Jacqueline Sanders wrote a wonderful article that was posted on the modern analyst site
, I highly recommend you read it. In it she writes briefly on the background of the Business Analyst field and several pointers for becoming a better and therefore more distinguished Business Analyst.
I have a few suggestions for some of her points.
1. Associate with Other Professional BA’s. Great point. This should extend to networking in general with a focus on BA organizations and individuals. There are numerous organizations that host local networking events and seminars. They don’t have to be regarding product managing or business analysis. Door64 and Austin Tech HH
offer many events where you can socialize with the people you will be interfacing with the most in your job, not other BA’s, but developers, SME’s, and managers. More importantly, while it is good to be part of the in crowd of BA’s, if you are trying to land a job or help secure a deal, you’ve got to know the people with the projects.
2. Seek the Body of Knowledge (BOK) / Become Certifiable / Talk Like a B.A. Learn up on your BABOK, get certified where applicable, and know the language. Its challenging enough to translate business speak to functional requirements, no need to toss in BA’s with different communications. There is no substitute for BABOK and certifications. However, it is not enough to talk like a BA. I highly recommend subscribing to news feeds / blogs / articles to get all the recent traffic and best practices. Don’t just do this for business analysis based information, get into feeds for the space you are working in as well as development information. When you start talking like a BA and someone else starts talking like a developer, you should be able to quickly translate and ensure the same page was landed on.
3. Tools of The Trade. As Jacqueline says, MS Word, Excel, and Visio are not enough. I can almost guarantee you that SharePoint will be involved.
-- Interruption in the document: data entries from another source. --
-- pv_equiv track=rewrite | github.com/MiskaMoska/maptools | network/mapping/noc_mapper.py | genReverseS
-- ===== SOURCE A (Python) =====
-- from typing import List, Dict, Tuple
--
-- def genReverseS(w,h)->List:
--     '''
--     generate reverse-s path
--     '''
--     rs_path = []
--     for i in range(h):
--         for j in range(w):
--             if i % 2:
--                 rs_path.append((i+1)*w-j-1)
--             else:
--                 rs_path.append(i*w+j)
--     return rs_path
-- ===== SOURCE B (Python) =====
-- def genReverseS(w, h):
--     '''
--     generate reverse-s path
--     '''
--     if w <= 0 or h <= 0:
--         return []
--     flat = iter(range(w * h))
--     out = []
--     for i in range(h):
--         chunk = [next(flat) for _ in range(w)]
--         if i % 2:
--             chunk.reverse()
--         out += chunk
--     return out
-- ===== Notes on version B (the rewrite author's own statement) =====
-- stated objective: alternative
-- what changed: Instead of A's nested per-element loops computing each index arithmetically with an even/odd branch, B generates the flat forward ordering once as range(w*h) and consumes it as a stream, peeling one w-sized chunk per row and reversing the odd chunks.
import Mathlib
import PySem

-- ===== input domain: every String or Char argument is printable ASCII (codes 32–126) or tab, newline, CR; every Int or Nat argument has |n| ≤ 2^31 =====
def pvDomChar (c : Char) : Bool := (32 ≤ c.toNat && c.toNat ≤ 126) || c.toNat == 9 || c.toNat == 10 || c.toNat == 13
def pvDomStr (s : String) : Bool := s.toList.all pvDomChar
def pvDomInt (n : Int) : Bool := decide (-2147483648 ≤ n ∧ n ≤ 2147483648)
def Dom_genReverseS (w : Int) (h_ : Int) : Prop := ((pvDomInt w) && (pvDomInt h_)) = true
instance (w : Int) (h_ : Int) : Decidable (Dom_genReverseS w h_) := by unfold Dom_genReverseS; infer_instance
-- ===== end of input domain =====

-- B builds the flat forward ordering range(w*h) once and peels it into w-sized chunks, reversing
-- the odd chunks, instead of A's nested per-element loops with index arithmetic (objective: alternative).


-- ===== PORT A =====
-- rs_path.append(x) is modelled O(1) as prepend, with one final reverse (same loops, same order)
def genReverseS (w : Int) (h_ : Int) : List Int :=
  ((PySem.List.pyRange 0 h_ 1).foldl (fun rs i =>
    (PySem.List.pyRange 0 w 1).foldl (fun rs j =>
      if PySem.Int.mod i 2 ≠ 0 then ((i + 1) * w - j - 1) :: rs else (i * w + j) :: rs) rs) []).reverse

-- ===== PORT B =====
-- flat = iter(range(w*h)); each row takes the next w items off the stream ('[next(flat) for _ in range(w)]'
-- = take/drop of the remaining stream, exact here since the stream holds exactly w*h items), odd chunks are
-- reversed; 'out += chunk' is modelled O(1) as reversed-prepend, undone by the single final reverse.
def genReverseS_alt (w : Int) (h_ : Int) : List Int :=
  if w ≤ 0 ∨ h_ ≤ 0 then []
  else
    (((PySem.List.pyRange 0 h_ 1).foldl (fun (st : List Int × List Int) i =>
        let chunk := st.1.take w.toNat
        let chunk := if PySem.Int.mod i 2 ≠ 0 then chunk.reverse else chunk
        (st.1.drop w.toNat, chunk.reverse ++ st.2))
      (PySem.List.pyRange 0 (w * h_) 1, [])).2).reverse

-- ===== PRECONDITION & SPEC =====
def Spec_genReverseS (w : Int) (h_ : Int) (out : List Int) : Prop := out = genReverseS_alt w h_
instance (w : Int) (h_ : Int) (out : List Int) : Decidable (Spec_genReverseS w h_ out) := by unfold Spec_genReverseS; infer_instance

-- ===== CLAIM (what is proved, stated in full; the proofs are below) =====
def Claim_equal_genReverseS : Prop := ∀ (w : Int) (h_ : Int), Dom_genReverseS w h_ → Spec_genReverseS w h_ (genReverseS w h_)

-- ===== LEMMAS AND PROOFS =====

-- the forward row i of the grid: [i*w, (i+1)*w)
def rowF (w i : Int) : List Int := PySem.List.pyRange (i * w) ((i + 1) * w) 1
-- the row as the reverse-S path emits it: reversed when i is odd
def rowA (w i : Int) : List Int := if PySem.Int.mod i 2 ≠ 0 then (rowF w i).reverse else rowF w i

theorem length_rowF (w i : Int) : (rowF w i).length = w.toNat := by
  unfold rowF
  rw [PySem.List.length_pyRange_one]
  congr 1; ring

theorem mapOdd (w i : Int) :
    (PySem.List.pyRange 0 w 1).map (fun j => (i + 1) * w - j - 1) = (rowF w i).reverse := by
  have h1 : (rowF w i).reverse = PySem.List.pyRange ((i + 1) * w - 1) (i * w - 1) (-1) := by
    unfold rowF
    rw [PySem.List.pyRange_neg_one_eq_reverse]
    have e1 : i * w - 1 + 1 = i * w := by ring
    have e2 : (i + 1) * w - 1 + 1 = (i + 1) * w := by ring
    rw [e1, e2]
  rw [h1, PySem.List.pyRange_neg_one, PySem.List.pyRange_one, List.map_map]
  have h2 : ((i + 1) * w - 1 - (i * w - 1)) = w - 0 := by ring
  rw [h2]
  exact List.map_congr_left (fun k _ => by simp only [Function.comp_apply]; ring)

theorem mapEven (w i : Int) :
    (PySem.List.pyRange 0 w 1).map (fun j => i * w + j) = rowF w i := by
  unfold rowF
  rw [PySem.List.pyRange_one, PySem.List.pyRange_one, List.map_map]
  have h2 : ((i + 1) * w - i * w) = w - 0 := by ring
  rw [h2]
  exact List.map_congr_left (fun k _ => by simp only [Function.comp_apply]; ring)

-- a cons-accumulator loop is the reverse of the mapped list
theorem foldl_cons_eq (f : Int → Int) (l : List Int) :
    ∀ rs : List Int, l.foldl (fun acc x => f x :: acc) rs = (l.map f).reverse ++ rs := by
  induction l with
  | nil => intro rs; rfl
  | cons x xs ih =>
    intro rs
    simp only [List.foldl_cons, List.map_cons, List.reverse_cons, ih]
    simp

-- A's inner loop pushes exactly rowA, reversed, onto the accumulator
theorem innerA (w i : Int) (rs : List Int) :
    (PySem.List.pyRange 0 w 1).foldl (fun rs j =>
      if PySem.Int.mod i 2 ≠ 0 then ((i + 1) * w - j - 1) :: rs else (i * w + j) :: rs) rs
    = (rowA w i).reverse ++ rs := by
  by_cases hc : PySem.Int.mod i 2 ≠ 0
  · have hfun : (fun (rs : List Int) (j : Int) =>
        if PySem.Int.mod i 2 ≠ 0 then ((i + 1) * w - j - 1) :: rs else (i * w + j) :: rs)
        = (fun rs j => ((i + 1) * w - j - 1) :: rs) := by
      funext rs j; rw [if_pos hc]
    rw [hfun, foldl_cons_eq, rowA, if_pos hc, mapOdd]
  · have hfun : (fun (rs : List Int) (j : Int) =>
        if PySem.Int.mod i 2 ≠ 0 then ((i + 1) * w - j - 1) :: rs else (i * w + j) :: rs)
        = (fun rs j => (i * w + j) :: rs) := by
      funext rs j; rw [if_neg hc]
    rw [hfun, foldl_cons_eq, rowA, if_neg hc, mapEven]

-- pushing reversed blocks and reversing at the end is flatMap
theorem foldl_revblock_eq (g : Int → List Int) (l : List Int) :
    ∀ rs : List Int, l.foldl (fun acc i => (g i).reverse ++ acc) rs = (l.flatMap g).reverse ++ rs := by
  induction l with
  | nil => intro rs; simp
  | cons x xs ih =>
    intro rs
    simp only [List.foldl_cons, List.flatMap_cons, List.reverse_append, ih]
    simp

theorem A_eq_flatMap (w h_ : Int) :
    genReverseS w h_ = (PySem.List.pyRange 0 h_ 1).flatMap (rowA w) := by
  unfold genReverseS
  have key : ∀ l : List Int, ∀ rs : List Int,
      l.foldl (fun rs i =>
        (PySem.List.pyRange 0 w 1).foldl (fun rs j =>
          if PySem.Int.mod i 2 ≠ 0 then ((i + 1) * w - j - 1) :: rs else (i * w + j) :: rs) rs) rs
      = l.foldl (fun rs i => (rowA w i).reverse ++ rs) rs := by
    intro l rs
    simp only [innerA]
  rw [key, foldl_revblock_eq, List.append_nil, List.reverse_reverse]

-- the flat range is the concatenation of the forward rows
theorem flat_range (w : Int) (hw : 0 ≤ w) (H : ℕ) :
    PySem.List.pyRange 0 ((H : Int) * w) 1 = (PySem.List.pyRange 0 (H : Int) 1).flatMap (rowF w) := by
  induction H with
  | zero => simp [PySem.List.pyRange_one_eq_nil]
  | succ n ih =>
    have hc : ((n + 1 : ℕ) : Int) = (n : Int) + 1 := by push_cast; ring
    rw [hc, PySem.List.pyRange_one_succ_right (by positivity), List.flatMap_append, ← ih]
    have h2 : (0 : Int) ≤ (n : Int) * w := mul_nonneg (by positivity) hw
    have h3 : (n : Int) * w ≤ ((n : Int) + 1) * w := by nlinarith
    rw [PySem.List.pyRange_one_append 0 ((n : Int) * w) (((n : Int) + 1) * w) h2 h3]
    simp [rowF]

theorem flat_zero (w h_ : Int) (hw : 0 ≤ w) (hh : 0 ≤ h_) :
    PySem.List.pyRange 0 (w * h_) 1 = (PySem.List.pyRange 0 h_ 1).flatMap (rowF w) := by
  have hwh : w * h_ = (h_.toNat : Int) * w := by
    rw [Int.toNat_of_nonneg hh]; ring
  rw [hwh, flat_range w hw h_.toNat, Int.toNat_of_nonneg hh]

-- B's peeling loop: consuming the concatenated rows chunk by chunk emits rowA row by row
theorem Binv (w h_ : Int) :
    ∀ (k : ℕ) (a : Int) (racc : List Int), 0 ≤ a → (h_ - a).toNat = k →
    ((PySem.List.pyRange a h_ 1).foldl (fun (st : List Int × List Int) i =>
        let chunk := st.1.take w.toNat
        let chunk := if PySem.Int.mod i 2 ≠ 0 then chunk.reverse else chunk
        (st.1.drop w.toNat, chunk.reverse ++ st.2))
      ((PySem.List.pyRange a h_ 1).flatMap (rowF w), racc)).2
    = ((PySem.List.pyRange a h_ 1).flatMap (rowA w)).reverse ++ racc := by
  intro k
  induction k with
  | zero =>
    intro a racc ha hk
    rw [PySem.List.pyRange_one_eq_nil (by omega)]
    simp
  | succ n ih =>
    intro a racc ha hk
    rw [PySem.List.pyRange_one_cons (by omega : a < h_)]
    simp only [List.flatMap_cons, List.foldl_cons]
    have htake : ((rowF w a ++ (PySem.List.pyRange (a + 1) h_ 1).flatMap (rowF w)).take w.toNat)
        = rowF w a := by
      rw [← length_rowF w a, List.take_left]
    have hdrop : ((rowF w a ++ (PySem.List.pyRange (a + 1) h_ 1).flatMap (rowF w)).drop w.toNat)
        = (PySem.List.pyRange (a + 1) h_ 1).flatMap (rowF w) := by
      rw [← length_rowF w a, List.drop_left]
    have hchunk : (if PySem.Int.mod a 2 ≠ 0
        then ((rowF w a ++ (PySem.List.pyRange (a + 1) h_ 1).flatMap (rowF w)).take w.toNat).reverse
        else (rowF w a ++ (PySem.List.pyRange (a + 1) h_ 1).flatMap (rowF w)).take w.toNat)
        = rowA w a := by
      rw [htake, rowA]
    simp only [hchunk, hdrop]
    rw [ih (a + 1) ((rowA w a).reverse ++ racc) (by omega) (by omega)]
    rw [List.reverse_append]
    simp [List.append_assoc]

-- ===== VERDICT (by name: the statement is the Claim_ definition above) =====
theorem genReverseS_spec : Claim_equal_genReverseS := by
  intro w h_ _
  unfold Spec_genReverseS genReverseS_alt
  by_cases hz : w ≤ 0 ∨ h_ ≤ 0
  · rw [if_pos hz, A_eq_flatMap]
    rcases hz with hz | hz
    · exact List.flatMap_eq_nil_iff.mpr (fun i _ => by
        rw [rowA, rowF]
        have hnil : PySem.List.pyRange (i * w) ((i + 1) * w) 1 = [] := by
          apply PySem.List.pyRange_one_eq_nil; nlinarith
        split_ifs <;> simp [hnil])
    · rw [PySem.List.pyRange_one_eq_nil (by omega)]; rfl
  · rw [if_neg (by omega), A_eq_flatMap, flat_zero w h_ (by omega) (by omega)]
    rw [Binv w h_ (h_ - 0).toNat 0 [] (by omega) rfl]
    simp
You should get to know and love this tool (unless you are provided with another one, in which case you probably shouldn’t mention SharePoint). It will be imperative to use the shared task, communication, and document capabilities of this tool. As for getting to know other tools, if you have the free time, go out there and look up requirements management software and get a hold of all the free trials you can. Get to know any of the lists that inform you about which software offers what values.
4. It’s Hard to be Soft. Just like you would carry around a portfolio of your accomplishments, try to keep in mind your experiences that played out based on your soft skills. Jacqueline states it perfectly,” hard skills will get an applicant an interview, but soft skills will get that person a job.” Be ready to tell an interviewer how you were able to reject the project sponsor’s features without causing a political debacle and making sure they were alright with the decision based on the business needs. These experiences are just as important as your 14+ years of Visio usage.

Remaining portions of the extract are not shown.